■ **WORK REQUEST**:
Out of the records below, copy all lines in which the word "streaming" occurs.

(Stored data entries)
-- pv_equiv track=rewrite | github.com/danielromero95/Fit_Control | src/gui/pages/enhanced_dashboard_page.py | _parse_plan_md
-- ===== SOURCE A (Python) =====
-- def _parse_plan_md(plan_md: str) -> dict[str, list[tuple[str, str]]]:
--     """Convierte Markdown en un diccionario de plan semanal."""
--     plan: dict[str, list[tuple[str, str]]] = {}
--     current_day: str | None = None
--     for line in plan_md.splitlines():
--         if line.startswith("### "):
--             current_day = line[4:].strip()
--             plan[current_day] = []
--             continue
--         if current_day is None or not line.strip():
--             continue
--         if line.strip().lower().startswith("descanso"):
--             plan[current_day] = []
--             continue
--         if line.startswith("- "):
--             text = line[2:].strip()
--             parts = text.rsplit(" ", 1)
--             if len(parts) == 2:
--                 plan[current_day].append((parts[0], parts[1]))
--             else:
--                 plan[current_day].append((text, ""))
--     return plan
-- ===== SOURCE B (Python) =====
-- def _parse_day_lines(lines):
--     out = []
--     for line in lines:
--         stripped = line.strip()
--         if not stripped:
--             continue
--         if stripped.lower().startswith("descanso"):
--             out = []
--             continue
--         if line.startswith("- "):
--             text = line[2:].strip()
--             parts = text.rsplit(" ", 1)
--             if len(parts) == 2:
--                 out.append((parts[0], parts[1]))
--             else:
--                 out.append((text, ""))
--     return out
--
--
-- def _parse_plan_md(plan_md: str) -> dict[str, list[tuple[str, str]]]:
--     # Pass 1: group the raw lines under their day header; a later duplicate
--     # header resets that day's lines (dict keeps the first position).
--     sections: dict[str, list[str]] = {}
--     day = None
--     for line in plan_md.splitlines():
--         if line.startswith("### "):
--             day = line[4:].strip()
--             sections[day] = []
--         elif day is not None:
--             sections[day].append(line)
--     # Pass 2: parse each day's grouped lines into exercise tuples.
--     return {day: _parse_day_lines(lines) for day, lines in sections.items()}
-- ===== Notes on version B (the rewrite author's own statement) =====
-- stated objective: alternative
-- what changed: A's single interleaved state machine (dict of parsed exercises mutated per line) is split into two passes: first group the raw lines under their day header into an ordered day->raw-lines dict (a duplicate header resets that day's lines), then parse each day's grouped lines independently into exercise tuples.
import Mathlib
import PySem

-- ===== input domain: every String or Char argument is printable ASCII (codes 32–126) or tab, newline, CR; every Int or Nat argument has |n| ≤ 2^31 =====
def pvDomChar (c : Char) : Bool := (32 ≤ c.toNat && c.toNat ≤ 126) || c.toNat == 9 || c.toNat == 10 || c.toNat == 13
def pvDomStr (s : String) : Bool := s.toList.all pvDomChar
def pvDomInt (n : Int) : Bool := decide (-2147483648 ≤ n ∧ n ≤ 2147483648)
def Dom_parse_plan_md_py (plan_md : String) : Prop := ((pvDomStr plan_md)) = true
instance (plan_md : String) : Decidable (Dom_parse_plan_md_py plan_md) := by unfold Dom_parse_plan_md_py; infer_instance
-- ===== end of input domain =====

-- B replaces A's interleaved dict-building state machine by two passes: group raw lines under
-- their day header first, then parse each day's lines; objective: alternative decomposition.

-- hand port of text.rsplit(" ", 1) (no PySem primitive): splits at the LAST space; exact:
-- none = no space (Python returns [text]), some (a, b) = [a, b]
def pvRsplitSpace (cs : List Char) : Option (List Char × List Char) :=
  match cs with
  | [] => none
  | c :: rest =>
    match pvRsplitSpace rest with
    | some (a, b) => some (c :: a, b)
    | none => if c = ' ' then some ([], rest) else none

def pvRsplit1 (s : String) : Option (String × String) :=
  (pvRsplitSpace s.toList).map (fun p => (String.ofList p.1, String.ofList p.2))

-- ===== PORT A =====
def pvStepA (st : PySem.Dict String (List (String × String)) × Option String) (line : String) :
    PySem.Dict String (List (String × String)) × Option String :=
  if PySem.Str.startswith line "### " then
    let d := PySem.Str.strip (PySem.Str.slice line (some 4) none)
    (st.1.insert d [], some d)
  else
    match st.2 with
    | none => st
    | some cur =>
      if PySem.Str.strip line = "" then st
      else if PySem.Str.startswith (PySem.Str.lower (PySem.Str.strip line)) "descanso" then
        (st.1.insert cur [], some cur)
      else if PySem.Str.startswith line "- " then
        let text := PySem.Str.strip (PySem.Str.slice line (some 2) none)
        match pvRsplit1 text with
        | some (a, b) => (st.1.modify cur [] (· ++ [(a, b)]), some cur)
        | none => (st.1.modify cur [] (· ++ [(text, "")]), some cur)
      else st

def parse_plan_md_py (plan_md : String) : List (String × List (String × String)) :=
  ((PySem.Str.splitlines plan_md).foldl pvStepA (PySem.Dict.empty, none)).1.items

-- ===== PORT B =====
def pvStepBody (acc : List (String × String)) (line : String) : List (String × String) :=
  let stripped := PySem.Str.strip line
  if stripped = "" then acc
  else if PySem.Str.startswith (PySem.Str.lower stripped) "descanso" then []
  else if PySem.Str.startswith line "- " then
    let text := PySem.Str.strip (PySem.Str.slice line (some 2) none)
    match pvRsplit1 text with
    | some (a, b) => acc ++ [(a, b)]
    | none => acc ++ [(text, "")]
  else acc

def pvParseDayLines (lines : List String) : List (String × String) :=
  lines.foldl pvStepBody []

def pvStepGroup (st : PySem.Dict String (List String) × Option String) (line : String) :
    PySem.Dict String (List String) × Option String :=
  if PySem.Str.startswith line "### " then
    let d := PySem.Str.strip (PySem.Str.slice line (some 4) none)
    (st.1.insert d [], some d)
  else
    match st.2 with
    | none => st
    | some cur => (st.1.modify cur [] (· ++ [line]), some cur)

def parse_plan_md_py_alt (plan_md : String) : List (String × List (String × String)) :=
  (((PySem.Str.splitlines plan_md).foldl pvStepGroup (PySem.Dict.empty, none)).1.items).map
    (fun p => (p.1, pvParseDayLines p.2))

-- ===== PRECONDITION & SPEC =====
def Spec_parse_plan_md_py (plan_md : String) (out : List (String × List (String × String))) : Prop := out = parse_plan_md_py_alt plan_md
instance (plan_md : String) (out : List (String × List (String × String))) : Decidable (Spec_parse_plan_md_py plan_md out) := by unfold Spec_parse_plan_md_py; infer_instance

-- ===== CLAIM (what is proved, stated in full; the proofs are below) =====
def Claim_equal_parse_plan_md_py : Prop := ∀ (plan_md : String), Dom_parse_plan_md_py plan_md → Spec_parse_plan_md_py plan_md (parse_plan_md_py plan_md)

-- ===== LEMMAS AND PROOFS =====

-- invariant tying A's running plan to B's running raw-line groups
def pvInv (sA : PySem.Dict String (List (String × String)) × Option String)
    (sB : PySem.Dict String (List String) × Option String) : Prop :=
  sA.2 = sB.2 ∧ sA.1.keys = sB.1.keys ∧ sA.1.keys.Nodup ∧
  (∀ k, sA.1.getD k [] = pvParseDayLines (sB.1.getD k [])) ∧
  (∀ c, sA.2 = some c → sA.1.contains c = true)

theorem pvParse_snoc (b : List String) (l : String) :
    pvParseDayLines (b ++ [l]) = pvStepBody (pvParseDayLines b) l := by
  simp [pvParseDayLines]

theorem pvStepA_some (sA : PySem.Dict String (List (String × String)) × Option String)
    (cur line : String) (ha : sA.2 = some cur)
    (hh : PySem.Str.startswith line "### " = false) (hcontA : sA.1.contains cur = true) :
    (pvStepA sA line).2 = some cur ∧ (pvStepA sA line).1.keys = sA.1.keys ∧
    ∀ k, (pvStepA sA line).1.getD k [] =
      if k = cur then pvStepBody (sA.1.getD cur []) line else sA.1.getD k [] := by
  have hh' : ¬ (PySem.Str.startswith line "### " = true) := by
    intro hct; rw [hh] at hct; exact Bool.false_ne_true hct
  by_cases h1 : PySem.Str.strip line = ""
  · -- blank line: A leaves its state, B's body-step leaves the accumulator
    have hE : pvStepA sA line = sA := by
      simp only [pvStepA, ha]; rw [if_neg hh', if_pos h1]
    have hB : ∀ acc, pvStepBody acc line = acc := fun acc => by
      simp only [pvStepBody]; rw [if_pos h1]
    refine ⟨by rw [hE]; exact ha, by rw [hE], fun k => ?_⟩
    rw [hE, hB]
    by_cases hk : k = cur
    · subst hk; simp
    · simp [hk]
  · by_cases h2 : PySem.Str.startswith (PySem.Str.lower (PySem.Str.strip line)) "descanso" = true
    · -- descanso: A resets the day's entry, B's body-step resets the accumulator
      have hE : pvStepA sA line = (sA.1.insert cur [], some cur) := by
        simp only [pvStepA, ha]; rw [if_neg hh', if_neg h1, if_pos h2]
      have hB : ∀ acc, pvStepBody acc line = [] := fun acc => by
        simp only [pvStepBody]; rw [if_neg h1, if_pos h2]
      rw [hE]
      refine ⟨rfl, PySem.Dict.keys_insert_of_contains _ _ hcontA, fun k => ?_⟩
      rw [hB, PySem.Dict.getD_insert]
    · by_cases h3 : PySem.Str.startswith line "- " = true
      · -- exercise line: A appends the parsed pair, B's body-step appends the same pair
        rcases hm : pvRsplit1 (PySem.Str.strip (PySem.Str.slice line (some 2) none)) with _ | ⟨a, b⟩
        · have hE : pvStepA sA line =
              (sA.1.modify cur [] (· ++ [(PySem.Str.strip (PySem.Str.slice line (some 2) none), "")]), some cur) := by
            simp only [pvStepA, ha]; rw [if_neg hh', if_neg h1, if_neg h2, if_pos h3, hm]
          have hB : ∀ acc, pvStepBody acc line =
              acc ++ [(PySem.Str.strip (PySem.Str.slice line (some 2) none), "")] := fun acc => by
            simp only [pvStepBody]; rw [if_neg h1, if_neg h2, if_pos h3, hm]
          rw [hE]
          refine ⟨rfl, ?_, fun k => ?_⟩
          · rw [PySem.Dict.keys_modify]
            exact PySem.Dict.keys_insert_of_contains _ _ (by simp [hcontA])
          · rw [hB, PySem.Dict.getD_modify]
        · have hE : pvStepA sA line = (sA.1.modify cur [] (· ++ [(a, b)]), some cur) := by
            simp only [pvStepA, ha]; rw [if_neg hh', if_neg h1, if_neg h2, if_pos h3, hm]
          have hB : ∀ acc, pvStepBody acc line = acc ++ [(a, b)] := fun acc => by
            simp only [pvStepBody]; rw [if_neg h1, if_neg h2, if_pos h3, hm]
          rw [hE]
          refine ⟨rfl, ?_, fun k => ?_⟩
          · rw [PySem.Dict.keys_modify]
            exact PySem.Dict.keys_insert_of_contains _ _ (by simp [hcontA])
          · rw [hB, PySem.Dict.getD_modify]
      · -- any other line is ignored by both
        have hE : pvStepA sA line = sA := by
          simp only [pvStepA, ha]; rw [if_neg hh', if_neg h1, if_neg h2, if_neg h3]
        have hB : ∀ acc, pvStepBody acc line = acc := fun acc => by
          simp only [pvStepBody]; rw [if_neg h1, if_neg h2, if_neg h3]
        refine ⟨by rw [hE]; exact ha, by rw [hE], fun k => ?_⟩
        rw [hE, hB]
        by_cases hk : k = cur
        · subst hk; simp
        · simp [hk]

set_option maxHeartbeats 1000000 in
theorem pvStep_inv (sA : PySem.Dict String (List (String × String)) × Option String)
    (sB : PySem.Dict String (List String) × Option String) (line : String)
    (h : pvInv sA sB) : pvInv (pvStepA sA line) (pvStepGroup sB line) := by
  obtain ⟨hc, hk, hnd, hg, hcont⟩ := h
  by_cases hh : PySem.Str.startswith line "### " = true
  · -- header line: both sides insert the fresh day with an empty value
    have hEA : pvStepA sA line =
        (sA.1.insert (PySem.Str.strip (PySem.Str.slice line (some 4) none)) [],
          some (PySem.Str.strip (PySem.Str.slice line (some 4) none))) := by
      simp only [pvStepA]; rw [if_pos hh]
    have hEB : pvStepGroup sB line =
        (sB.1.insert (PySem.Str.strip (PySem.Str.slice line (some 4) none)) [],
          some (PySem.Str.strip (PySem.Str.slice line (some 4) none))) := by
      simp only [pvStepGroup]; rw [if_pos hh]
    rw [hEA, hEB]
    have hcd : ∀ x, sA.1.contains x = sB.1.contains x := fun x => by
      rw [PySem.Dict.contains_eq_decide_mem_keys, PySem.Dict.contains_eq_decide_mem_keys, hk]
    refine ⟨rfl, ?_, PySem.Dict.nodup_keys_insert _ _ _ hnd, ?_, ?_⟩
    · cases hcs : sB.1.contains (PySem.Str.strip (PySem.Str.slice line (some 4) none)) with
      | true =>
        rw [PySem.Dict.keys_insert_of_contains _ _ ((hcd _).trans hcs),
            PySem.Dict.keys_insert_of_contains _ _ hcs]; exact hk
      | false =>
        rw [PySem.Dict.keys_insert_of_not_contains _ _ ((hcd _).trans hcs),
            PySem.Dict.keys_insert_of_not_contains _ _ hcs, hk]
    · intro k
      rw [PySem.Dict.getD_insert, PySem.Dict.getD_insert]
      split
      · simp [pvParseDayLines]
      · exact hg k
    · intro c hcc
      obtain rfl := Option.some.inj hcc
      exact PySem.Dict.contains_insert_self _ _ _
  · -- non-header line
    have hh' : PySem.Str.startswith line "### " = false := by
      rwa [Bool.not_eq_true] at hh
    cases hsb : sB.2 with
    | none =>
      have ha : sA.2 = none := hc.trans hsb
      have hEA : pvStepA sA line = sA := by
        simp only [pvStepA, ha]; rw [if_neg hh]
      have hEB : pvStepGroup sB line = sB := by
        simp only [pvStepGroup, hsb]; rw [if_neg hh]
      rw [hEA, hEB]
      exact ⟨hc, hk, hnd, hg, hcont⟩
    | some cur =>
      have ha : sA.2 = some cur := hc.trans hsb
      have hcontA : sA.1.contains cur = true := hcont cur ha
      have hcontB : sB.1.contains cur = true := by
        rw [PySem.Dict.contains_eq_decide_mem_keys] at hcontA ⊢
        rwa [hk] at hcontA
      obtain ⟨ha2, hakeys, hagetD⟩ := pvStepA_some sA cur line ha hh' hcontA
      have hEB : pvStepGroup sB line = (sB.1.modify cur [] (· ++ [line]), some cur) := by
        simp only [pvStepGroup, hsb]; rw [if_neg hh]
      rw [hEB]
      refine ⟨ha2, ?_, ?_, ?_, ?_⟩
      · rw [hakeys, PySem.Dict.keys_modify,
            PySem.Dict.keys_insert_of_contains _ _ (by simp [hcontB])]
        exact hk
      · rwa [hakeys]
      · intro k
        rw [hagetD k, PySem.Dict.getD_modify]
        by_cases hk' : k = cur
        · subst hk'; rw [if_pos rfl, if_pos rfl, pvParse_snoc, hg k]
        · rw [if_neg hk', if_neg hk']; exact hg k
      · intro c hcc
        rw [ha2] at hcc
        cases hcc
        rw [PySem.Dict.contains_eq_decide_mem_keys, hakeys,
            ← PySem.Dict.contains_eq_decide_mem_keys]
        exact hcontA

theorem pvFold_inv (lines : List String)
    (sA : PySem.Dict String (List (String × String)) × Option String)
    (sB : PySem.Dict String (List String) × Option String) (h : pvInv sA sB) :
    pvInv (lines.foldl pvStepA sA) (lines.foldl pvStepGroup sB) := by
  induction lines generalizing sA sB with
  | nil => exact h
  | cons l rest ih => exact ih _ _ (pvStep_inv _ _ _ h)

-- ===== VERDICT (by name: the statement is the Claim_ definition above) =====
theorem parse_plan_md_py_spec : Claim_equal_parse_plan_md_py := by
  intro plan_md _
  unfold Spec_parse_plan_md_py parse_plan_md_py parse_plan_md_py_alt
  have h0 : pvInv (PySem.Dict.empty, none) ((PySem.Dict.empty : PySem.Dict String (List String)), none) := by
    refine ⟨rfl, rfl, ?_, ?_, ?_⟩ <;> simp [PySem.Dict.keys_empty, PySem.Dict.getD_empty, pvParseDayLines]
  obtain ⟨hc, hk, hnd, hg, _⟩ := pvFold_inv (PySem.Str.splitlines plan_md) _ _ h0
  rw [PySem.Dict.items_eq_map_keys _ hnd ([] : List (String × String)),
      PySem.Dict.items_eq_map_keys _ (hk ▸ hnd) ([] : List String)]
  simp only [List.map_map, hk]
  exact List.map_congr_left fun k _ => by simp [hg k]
---
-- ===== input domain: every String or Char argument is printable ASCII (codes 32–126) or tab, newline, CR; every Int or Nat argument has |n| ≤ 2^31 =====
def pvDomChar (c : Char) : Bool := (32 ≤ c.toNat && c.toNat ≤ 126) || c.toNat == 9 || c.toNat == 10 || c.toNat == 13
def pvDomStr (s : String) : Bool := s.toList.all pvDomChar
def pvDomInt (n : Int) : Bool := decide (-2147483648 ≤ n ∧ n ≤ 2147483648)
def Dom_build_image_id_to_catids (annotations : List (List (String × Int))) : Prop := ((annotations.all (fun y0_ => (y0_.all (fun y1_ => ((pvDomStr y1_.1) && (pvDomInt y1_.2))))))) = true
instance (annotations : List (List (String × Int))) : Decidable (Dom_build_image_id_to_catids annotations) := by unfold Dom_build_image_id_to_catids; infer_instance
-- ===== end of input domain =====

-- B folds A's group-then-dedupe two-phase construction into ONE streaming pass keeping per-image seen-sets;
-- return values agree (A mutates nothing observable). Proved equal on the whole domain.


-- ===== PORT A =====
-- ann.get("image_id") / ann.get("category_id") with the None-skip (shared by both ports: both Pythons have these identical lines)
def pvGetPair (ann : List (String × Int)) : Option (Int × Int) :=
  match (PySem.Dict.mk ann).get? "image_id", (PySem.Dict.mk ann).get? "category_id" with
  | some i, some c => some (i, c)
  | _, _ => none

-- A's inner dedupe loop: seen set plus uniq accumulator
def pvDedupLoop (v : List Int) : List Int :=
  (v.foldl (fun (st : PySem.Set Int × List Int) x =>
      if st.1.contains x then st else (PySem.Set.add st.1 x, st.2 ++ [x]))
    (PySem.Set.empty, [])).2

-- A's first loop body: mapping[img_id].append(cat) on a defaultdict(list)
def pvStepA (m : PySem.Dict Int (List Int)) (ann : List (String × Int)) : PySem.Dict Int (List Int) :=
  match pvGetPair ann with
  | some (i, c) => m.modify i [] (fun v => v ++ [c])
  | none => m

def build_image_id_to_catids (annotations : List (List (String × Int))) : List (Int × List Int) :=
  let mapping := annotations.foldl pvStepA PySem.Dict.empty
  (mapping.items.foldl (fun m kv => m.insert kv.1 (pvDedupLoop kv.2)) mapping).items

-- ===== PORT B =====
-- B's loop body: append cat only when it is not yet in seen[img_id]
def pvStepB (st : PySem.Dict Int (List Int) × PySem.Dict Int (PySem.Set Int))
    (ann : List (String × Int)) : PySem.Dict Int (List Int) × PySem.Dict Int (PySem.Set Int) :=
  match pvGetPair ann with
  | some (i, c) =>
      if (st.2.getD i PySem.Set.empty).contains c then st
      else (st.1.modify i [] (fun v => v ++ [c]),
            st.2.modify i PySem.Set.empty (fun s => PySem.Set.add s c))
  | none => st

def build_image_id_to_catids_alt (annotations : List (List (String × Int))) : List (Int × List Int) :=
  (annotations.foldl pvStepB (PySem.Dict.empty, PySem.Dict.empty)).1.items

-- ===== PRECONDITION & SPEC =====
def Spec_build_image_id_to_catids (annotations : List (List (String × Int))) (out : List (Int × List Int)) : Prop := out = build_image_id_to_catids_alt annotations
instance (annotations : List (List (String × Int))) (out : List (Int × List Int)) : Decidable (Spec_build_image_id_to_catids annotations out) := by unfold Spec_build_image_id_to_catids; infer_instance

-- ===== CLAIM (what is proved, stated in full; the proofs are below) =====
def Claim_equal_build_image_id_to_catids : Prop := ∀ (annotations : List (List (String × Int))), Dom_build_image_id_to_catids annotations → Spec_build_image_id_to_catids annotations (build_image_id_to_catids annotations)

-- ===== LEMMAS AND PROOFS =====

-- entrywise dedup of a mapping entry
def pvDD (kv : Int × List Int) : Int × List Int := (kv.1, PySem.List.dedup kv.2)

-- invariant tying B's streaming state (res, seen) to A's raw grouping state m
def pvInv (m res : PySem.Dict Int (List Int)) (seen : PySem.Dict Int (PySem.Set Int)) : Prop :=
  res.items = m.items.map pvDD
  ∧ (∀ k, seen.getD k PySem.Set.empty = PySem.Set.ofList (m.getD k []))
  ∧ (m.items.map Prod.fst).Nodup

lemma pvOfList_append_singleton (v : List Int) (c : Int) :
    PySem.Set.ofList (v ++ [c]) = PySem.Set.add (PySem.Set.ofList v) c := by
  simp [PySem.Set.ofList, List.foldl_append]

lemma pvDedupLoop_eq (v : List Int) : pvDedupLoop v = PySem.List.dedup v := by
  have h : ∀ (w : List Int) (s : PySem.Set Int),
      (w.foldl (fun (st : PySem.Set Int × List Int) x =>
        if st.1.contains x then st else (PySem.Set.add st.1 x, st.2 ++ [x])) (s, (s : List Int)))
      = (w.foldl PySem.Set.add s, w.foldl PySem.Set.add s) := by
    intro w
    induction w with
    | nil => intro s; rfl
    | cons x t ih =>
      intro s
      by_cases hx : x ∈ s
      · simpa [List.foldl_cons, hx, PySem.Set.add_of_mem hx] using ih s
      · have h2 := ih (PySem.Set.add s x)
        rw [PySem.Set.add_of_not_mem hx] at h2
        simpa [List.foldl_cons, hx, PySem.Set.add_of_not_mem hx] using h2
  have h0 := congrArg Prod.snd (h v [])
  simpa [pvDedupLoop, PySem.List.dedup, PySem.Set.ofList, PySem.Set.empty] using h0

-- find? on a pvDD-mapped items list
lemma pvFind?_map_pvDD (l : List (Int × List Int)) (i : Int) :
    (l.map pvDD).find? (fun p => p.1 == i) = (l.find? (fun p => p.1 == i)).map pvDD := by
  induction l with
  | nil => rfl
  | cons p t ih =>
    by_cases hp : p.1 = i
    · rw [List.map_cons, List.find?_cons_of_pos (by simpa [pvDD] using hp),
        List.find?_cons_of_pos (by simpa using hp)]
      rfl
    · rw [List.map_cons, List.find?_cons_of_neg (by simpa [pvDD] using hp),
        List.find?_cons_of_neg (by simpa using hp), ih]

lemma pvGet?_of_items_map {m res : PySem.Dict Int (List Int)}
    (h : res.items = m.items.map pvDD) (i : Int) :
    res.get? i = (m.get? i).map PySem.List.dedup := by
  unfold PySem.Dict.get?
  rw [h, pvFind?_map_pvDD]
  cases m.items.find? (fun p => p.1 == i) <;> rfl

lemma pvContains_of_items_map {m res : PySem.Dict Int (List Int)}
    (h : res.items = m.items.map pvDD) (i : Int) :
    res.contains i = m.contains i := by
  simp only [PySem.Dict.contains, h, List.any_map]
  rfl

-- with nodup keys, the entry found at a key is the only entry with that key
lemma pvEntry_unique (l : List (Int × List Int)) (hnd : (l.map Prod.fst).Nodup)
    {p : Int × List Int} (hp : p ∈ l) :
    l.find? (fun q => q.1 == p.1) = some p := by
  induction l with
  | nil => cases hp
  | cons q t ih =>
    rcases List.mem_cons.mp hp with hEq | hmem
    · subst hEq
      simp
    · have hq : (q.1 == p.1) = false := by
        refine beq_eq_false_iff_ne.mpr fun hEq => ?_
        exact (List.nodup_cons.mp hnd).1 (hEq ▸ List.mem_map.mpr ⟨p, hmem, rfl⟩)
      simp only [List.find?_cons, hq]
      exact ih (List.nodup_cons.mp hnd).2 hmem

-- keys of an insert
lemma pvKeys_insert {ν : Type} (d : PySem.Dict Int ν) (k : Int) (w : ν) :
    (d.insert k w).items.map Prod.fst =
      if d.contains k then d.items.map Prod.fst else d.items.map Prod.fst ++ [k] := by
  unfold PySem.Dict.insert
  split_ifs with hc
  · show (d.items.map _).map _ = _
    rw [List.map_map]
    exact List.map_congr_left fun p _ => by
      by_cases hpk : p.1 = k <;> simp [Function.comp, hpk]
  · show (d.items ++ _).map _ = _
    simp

■ **EXERCISE ANSWER**:
-- B folds A's group-then-dedupe two-phase construction into ONE streaming pass keeping per-image seen-sets;
-- invariant tying B's streaming state (res, seen) to A's raw grouping state m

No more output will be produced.